In general, the plasma display panel has a three-electrode surface discharge structure, and thus, an address electrode is disposed to face the scan electrode and the sustain electrode, which are two display electrodes formed side by side in a discharge space formed by a partition wall. This structure causes a discharge to generate wall charges to select a pixel between the address electrode and the scan electrode, and then a discharge for displaying an image between the scan electrode and the sustain electrode is repeated for a predetermined time. In addition to forming a discharge space, the partition wall blocks light generated during discharge to prevent cross talk of neighboring pixels. A plurality of such unit structures are formed in a matrix shape on one substrate, and a fluorescent material is applied to each unit structure to form one pixel, and the pixels are gathered to form one plasma display panel. Plasma display panels, which are currently commercialized, generate a discharge in each pixel, and excite a fluorescent material coated on the inner wall of the pixel with ultraviolet rays generated by the discharge to realize a desired color.

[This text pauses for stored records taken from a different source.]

-- pv_equiv track=rewrite | github.com/NasirzadehMoh/CoLog | colog/groundtruth/extraction/groundtruth_base.py | _set_anomaly_label
-- ===== SOURCE A (Python) =====
-- from typing import List, Dict, Tuple, Any
--
-- def _set_anomaly_label(wordlist: List[str], message: str) -> int:
--     """
--     Check whether any token from wordlist is present in message.
--
--     Parameters
--     ----------
--     wordlist : list[str]
--         List of lowercase anomaly keywords to search for.
--     message : str
--         The log message to check.
--
--     Returns
--     -------
--     int
--         0 if any wordlist token appears in message (anomaly),
--         1 otherwise (normal).
--     """
--     message = message.lower().strip()
--     anomaly_label = 1
--
--     for word in wordlist:
--         if word in message:
--             anomaly_label = 0
--             return anomaly_label
--
--     return anomaly_label
-- ===== SOURCE B (Python) =====
-- def _set_anomaly_label(wordlist, message):
--     """Index the keywords by first character, then scan the message once,
--     probing only the keywords that could start at each position."""
--     m = message.lower().strip()
--     buckets = {}
--     for w in wordlist:
--         buckets.setdefault(w[:1], []).append(w)
--     if "" in buckets:
--         return 0
--     for i, c in enumerate(m):
--         for w in buckets.get(c, ()):
--             if m.startswith(w, i):
--                 return 0
--     return 1
-- ===== Notes on version B (the rewrite author's own statement) =====
-- stated objective: alternative
-- what changed: B replaces A's per-word 'word in message' loop by a single scan over the message with the keywords pre-indexed by first character, probing startswith only for the keywords that could begin at each position; proved equal via 'keyword is a substring iff it is a prefix of some suffix'.
import Mathlib
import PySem

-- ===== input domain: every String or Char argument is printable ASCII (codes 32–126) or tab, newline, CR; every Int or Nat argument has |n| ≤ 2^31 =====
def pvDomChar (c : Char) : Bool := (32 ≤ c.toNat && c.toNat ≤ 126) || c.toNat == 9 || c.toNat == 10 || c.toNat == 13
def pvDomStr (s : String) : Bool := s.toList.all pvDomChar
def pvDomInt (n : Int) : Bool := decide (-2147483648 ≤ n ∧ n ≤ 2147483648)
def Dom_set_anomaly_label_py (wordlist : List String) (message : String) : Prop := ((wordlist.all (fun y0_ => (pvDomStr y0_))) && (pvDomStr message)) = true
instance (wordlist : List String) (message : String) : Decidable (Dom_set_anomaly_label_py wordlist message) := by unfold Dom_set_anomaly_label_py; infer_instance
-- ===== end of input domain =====

-- B replaces the per-word substring loop by one scan of the message with the keywords indexed by first character (alternative algorithm, same result proved equal).


-- ===== PORT A =====
-- for word in wordlist: if word in message: return 0 / return 1
def pvALoop (m : String) : List String → Int
  | [] => 1
  | w :: ws => if PySem.Str.isIn w m then 0 else pvALoop m ws

def set_anomaly_label_py (wordlist : List String) (message : String) : Int :=
  pvALoop (PySem.Str.strip (PySem.Str.lower message)) wordlist

-- ===== PORT B =====
-- w[:1], the bucket key
def pvKey (w : String) : String := PySem.Str.slice w none (some 1)

-- for w in wordlist: buckets.setdefault(w[:1], []).append(w)
def pvBuckets (ws : List String) : PySem.Dict String (List String) :=
  ws.foldl (fun d w => d.insert (pvKey w) (d.getD (pvKey w) [] ++ [w])) PySem.Dict.empty

-- the inner 'for w in buckets.get(c, ()): if m.startswith(w, i): return 0';
-- m.startswith(w, i) is the prefix test on the current suffix m[i:] (= suf here)
def pvBHit (suf : List Char) : List String → Bool
  | [] => false
  | w :: tl => PySem.Chars.startswith suf w.toList || pvBHit suf tl

-- 'for i, c in enumerate(m)': the loop walks the remaining characters; the list in hand IS the suffix m[i:]
def pvBLoop (d : PySem.Dict String (List String)) : List Char → Int
  | [] => 1
  | c :: rest =>
      if pvBHit (c :: rest) (d.getD (String.ofList [c]) []) then 0 else pvBLoop d rest

def set_anomaly_label_py_alt (wordlist : List String) (message : String) : Int :=
  let m := PySem.Str.strip (PySem.Str.lower message)
  let buckets := pvBuckets wordlist
  if buckets.contains "" then 0 else pvBLoop buckets m.toList

-- ===== PRECONDITION & SPEC =====
def Spec_set_anomaly_label_py (wordlist : List String) (message : String) (out : Int) : Prop := out = set_anomaly_label_py_alt wordlist message
instance (wordlist : List String) (message : String) (out : Int) : Decidable (Spec_set_anomaly_label_py wordlist message out) := by unfold Spec_set_anomaly_label_py; infer_instance

-- ===== CLAIM (what is proved, stated in full; the proofs are below) =====
def Claim_equal_set_anomaly_label_py : Prop := ∀ (wordlist : List String) (message : String), Dom_set_anomaly_label_py wordlist message → Spec_set_anomaly_label_py wordlist message (set_anomaly_label_py wordlist message)

-- ===== LEMMAS AND PROOFS =====

-- A's loop returns 0 exactly when some word is a substring of m
theorem pvALoop_eq (m : String) (ws : List String) :
    pvALoop m ws = if ws.any (fun w => PySem.Chars.isIn w.toList m.toList) then 0 else 1 := by
  induction ws with
  | nil => simp [pvALoop]
  | cons w tl ih =>
      simp only [pvALoop, List.any_cons, PySem.Str.isIn_eq] at *
      by_cases h : PySem.Chars.isIn w.toList m.toList = true <;> simp [h, ih]

theorem pvKey_toList (w : String) : (pvKey w).toList = w.toList.take 1 := by
  rw [pvKey, PySem.Str.toList_slice]
  show PySem.List.slice w.toList none (some 1) = List.take 1 w.toList
  rw [PySem.List.slice_to w.toList (b := 1) (by norm_num)]
  norm_num

theorem pvKey_eq_empty_iff (w : String) : pvKey w = "" ↔ w = "" := by
  rw [← String.toList_inj, ← String.toList_inj, pvKey_toList]
  cases w.toList <;> simp

theorem pvKey_of_cons (w : String) (c : Char) (t : List Char) (h : w.toList = c :: t) :
    pvKey w = String.ofList [c] := by
  rw [← String.toList_inj, pvKey_toList, h]
  simp

-- bucket contents: the foldl groups exactly the words whose key is k, in order
theorem pvBuckets_getD_from (ws : List String) (d : PySem.Dict String (List String)) (k : String) :
    (ws.foldl (fun d w => d.insert (pvKey w) (d.getD (pvKey w) [] ++ [w])) d).getD k []
      = d.getD k [] ++ ws.filter (fun w => pvKey w == k) := by
  induction ws generalizing d with
  | nil => simp
  | cons w tl ih =>
      simp only [List.foldl_cons, List.filter_cons, ih, PySem.Dict.getD_insert]
      by_cases h : k = pvKey w
      · simp [h, List.append_assoc]
      · have h' : (pvKey w == k) = false := by
          simp only [beq_eq_false_iff_ne]
          exact fun e => h e.symm
        simp [if_neg h, h']

theorem pvBuckets_getD (ws : List String) (k : String) :
    (pvBuckets ws).getD k [] = ws.filter (fun w => pvKey w == k) := by
  rw [pvBuckets, pvBuckets_getD_from]
  simp

-- '"" in buckets' detects exactly an empty keyword
theorem pvBuckets_contains_from (ws : List String) (d : PySem.Dict String (List String)) (k : String) :
    (ws.foldl (fun d w => d.insert (pvKey w) (d.getD (pvKey w) [] ++ [w])) d).contains k
      = (d.contains k || ws.any (fun w => pvKey w == k)) := by
  induction ws generalizing d with
  | nil => simp
  | cons w tl ih =>
      simp only [List.foldl_cons, List.any_cons, ih, PySem.Dict.contains_insert]
      cases h : (k == pvKey w)
      · have h' : (pvKey w == k) = false := by
          rw [beq_eq_false_iff_ne] at h ⊢
          exact fun e => h e.symm
        simp [h']
      · have h' : (pvKey w == k) = true := by
          rw [beq_iff_eq] at h ⊢
          exact h.symm
        simp [h']

theorem pvBuckets_contains_empty (ws : List String) :
    (pvBuckets ws).contains "" = ws.any (fun w => w == "") := by
  rw [pvBuckets, pvBuckets_contains_from]
  simp only [PySem.Dict.contains_empty, Bool.false_or]
  refine List.any_congr rfl ?_
  intro w
  simp [pvKey_eq_empty_iff]

theorem pvBHit_eq (s : List Char) (ws : List String) :
    pvBHit s ws = ws.any (fun w => PySem.Chars.startswith s w.toList) := by
  induction ws with
  | nil => rfl
  | cons w tl ih => simp [pvBHit, ih]

-- with no empty keyword, B's scan returns 0 exactly when some keyword is a substring of s
theorem pvBLoop_eq (ws : List String) (hne : ∀ w ∈ ws, w ≠ "") (s : List Char) :
    pvBLoop (pvBuckets ws) s = if ws.any (fun w => PySem.Chars.isIn w.toList s) then 0 else 1 := by
  induction s with
  | nil =>
      rw [pvBLoop, if_neg]
      intro h
      rw [List.any_eq_true] at h
      obtain ⟨w, hw, hin⟩ := h
      rw [PySem.Chars.isIn_iff_infix, List.infix_nil] at hin
      exact hne w hw (by rw [← String.toList_inj, hin]; rfl)
  | cons c rest ih =>
      rw [pvBLoop]
      by_cases hhit : pvBHit (c :: rest) ((pvBuckets ws).getD (String.ofList [c]) []) = true
      · rw [if_pos hhit, if_pos]
        rw [pvBHit_eq, List.any_eq_true] at hhit
        obtain ⟨w, hw, hs⟩ := hhit
        rw [pvBuckets_getD, List.mem_filter] at hw
        rw [List.any_eq_true]
        refine ⟨w, hw.1, ?_⟩
        rw [PySem.Chars.startswith_iff] at hs
        rw [PySem.Chars.isIn_iff_infix]
        exact hs.isInfix
      · rw [if_neg hhit, ih]
        -- no keyword starts at this position, so matching in c :: rest = matching in rest
        have hnopre : ∀ w ∈ ws, ¬ w.toList <+: (c :: rest) := by
          intro w hw hp
          rcases ht : w.toList with _ | ⟨c', t⟩
          · exact hne w hw (by rw [← String.toList_inj, ht]; rfl)
          · have hc : c' = c := by
              rw [ht] at hp
              exact (List.cons_prefix_cons.mp hp).1
            apply hhit
            rw [pvBHit_eq, List.any_eq_true]
            refine ⟨w, ?_, ?_⟩
            · rw [pvBuckets_getD, List.mem_filter]
              refine ⟨hw, ?_⟩
              rw [beq_iff_eq]
              exact hc ▸ pvKey_of_cons w c' t ht
            · rw [PySem.Chars.startswith_iff]
              exact hp
        by_cases ht : List.any ws (fun w => PySem.Chars.isIn w.toList rest) = true
        · rw [if_pos ht, if_pos]
          rw [List.any_eq_true] at ht ⊢
          obtain ⟨w, hw, hs⟩ := ht
          refine ⟨w, hw, ?_⟩
          rw [PySem.Chars.isIn_iff_infix] at hs ⊢
          exact hs.trans (List.suffix_cons c rest).isInfix
        · rw [if_neg ht, if_neg]
          intro hct
          rw [List.any_eq_true] at hct
          obtain ⟨w, hw, hs⟩ := hct
          rw [PySem.Chars.isIn_iff_infix, List.infix_cons_iff] at hs
          rcases hs with hp | hi
          · exact hnopre w hw hp
          · rw [List.any_eq_true] at ht
            exact ht ⟨w, hw, by rw [PySem.Chars.isIn_iff_infix]; exact hi⟩

-- ===== VERDICT (by name: the statement is the Claim_ definition above) =====
theorem set_anomaly_label_py_spec : Claim_equal_set_anomaly_label_py := by
  intro wordlist message _
  unfold Spec_set_anomaly_label_py set_anomaly_label_py set_anomaly_label_py_alt
  simp only
  rw [pvALoop_eq]
  by_cases hemp : (pvBuckets wordlist).contains "" = true
  · rw [if_pos hemp, if_pos]
    rw [pvBuckets_contains_empty, List.any_eq_true] at hemp
    obtain ⟨w, hw, he⟩ := hemp
    rw [beq_iff_eq] at he
    rw [List.any_eq_true]
    exact ⟨w, hw, by rw [he]; exact PySem.Chars.isIn_nil _⟩
  · rw [if_neg hemp]
    have hne : ∀ w ∈ wordlist, w ≠ "" := by
      intro w hw he
      apply hemp
      rw [pvBuckets_contains_empty, List.any_eq_true]
      exact ⟨w, hw, by rw [beq_iff_eq]; exact he⟩
    rw [pvBLoop_eq wordlist hne]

In order to achieve the performance as a color display, the plasma display panel implements intermediate gray scale. As an implementation thereof, an intermediate gray scale implementation method of dividing a 1TV field into a plurality of subfields and time-dividing them is used. One subfield is divided into a reset period, an address period, and a sustain discharge period.

As shown in Fig. 1, one subfield includes a reset section, an address section, and a sustain section.

The reset period serves to erase the wall charges of the previous sustain discharges and to set up the wall charges to stably perform the next address discharge. The address section is a section in which wall charges are accumulated on cells (addressed cells) turned on by selecting cells turned on and cells not turned on in the panel. The sustain discharge section is a section in which discharge for actually displaying an image on the addressed cell is performed.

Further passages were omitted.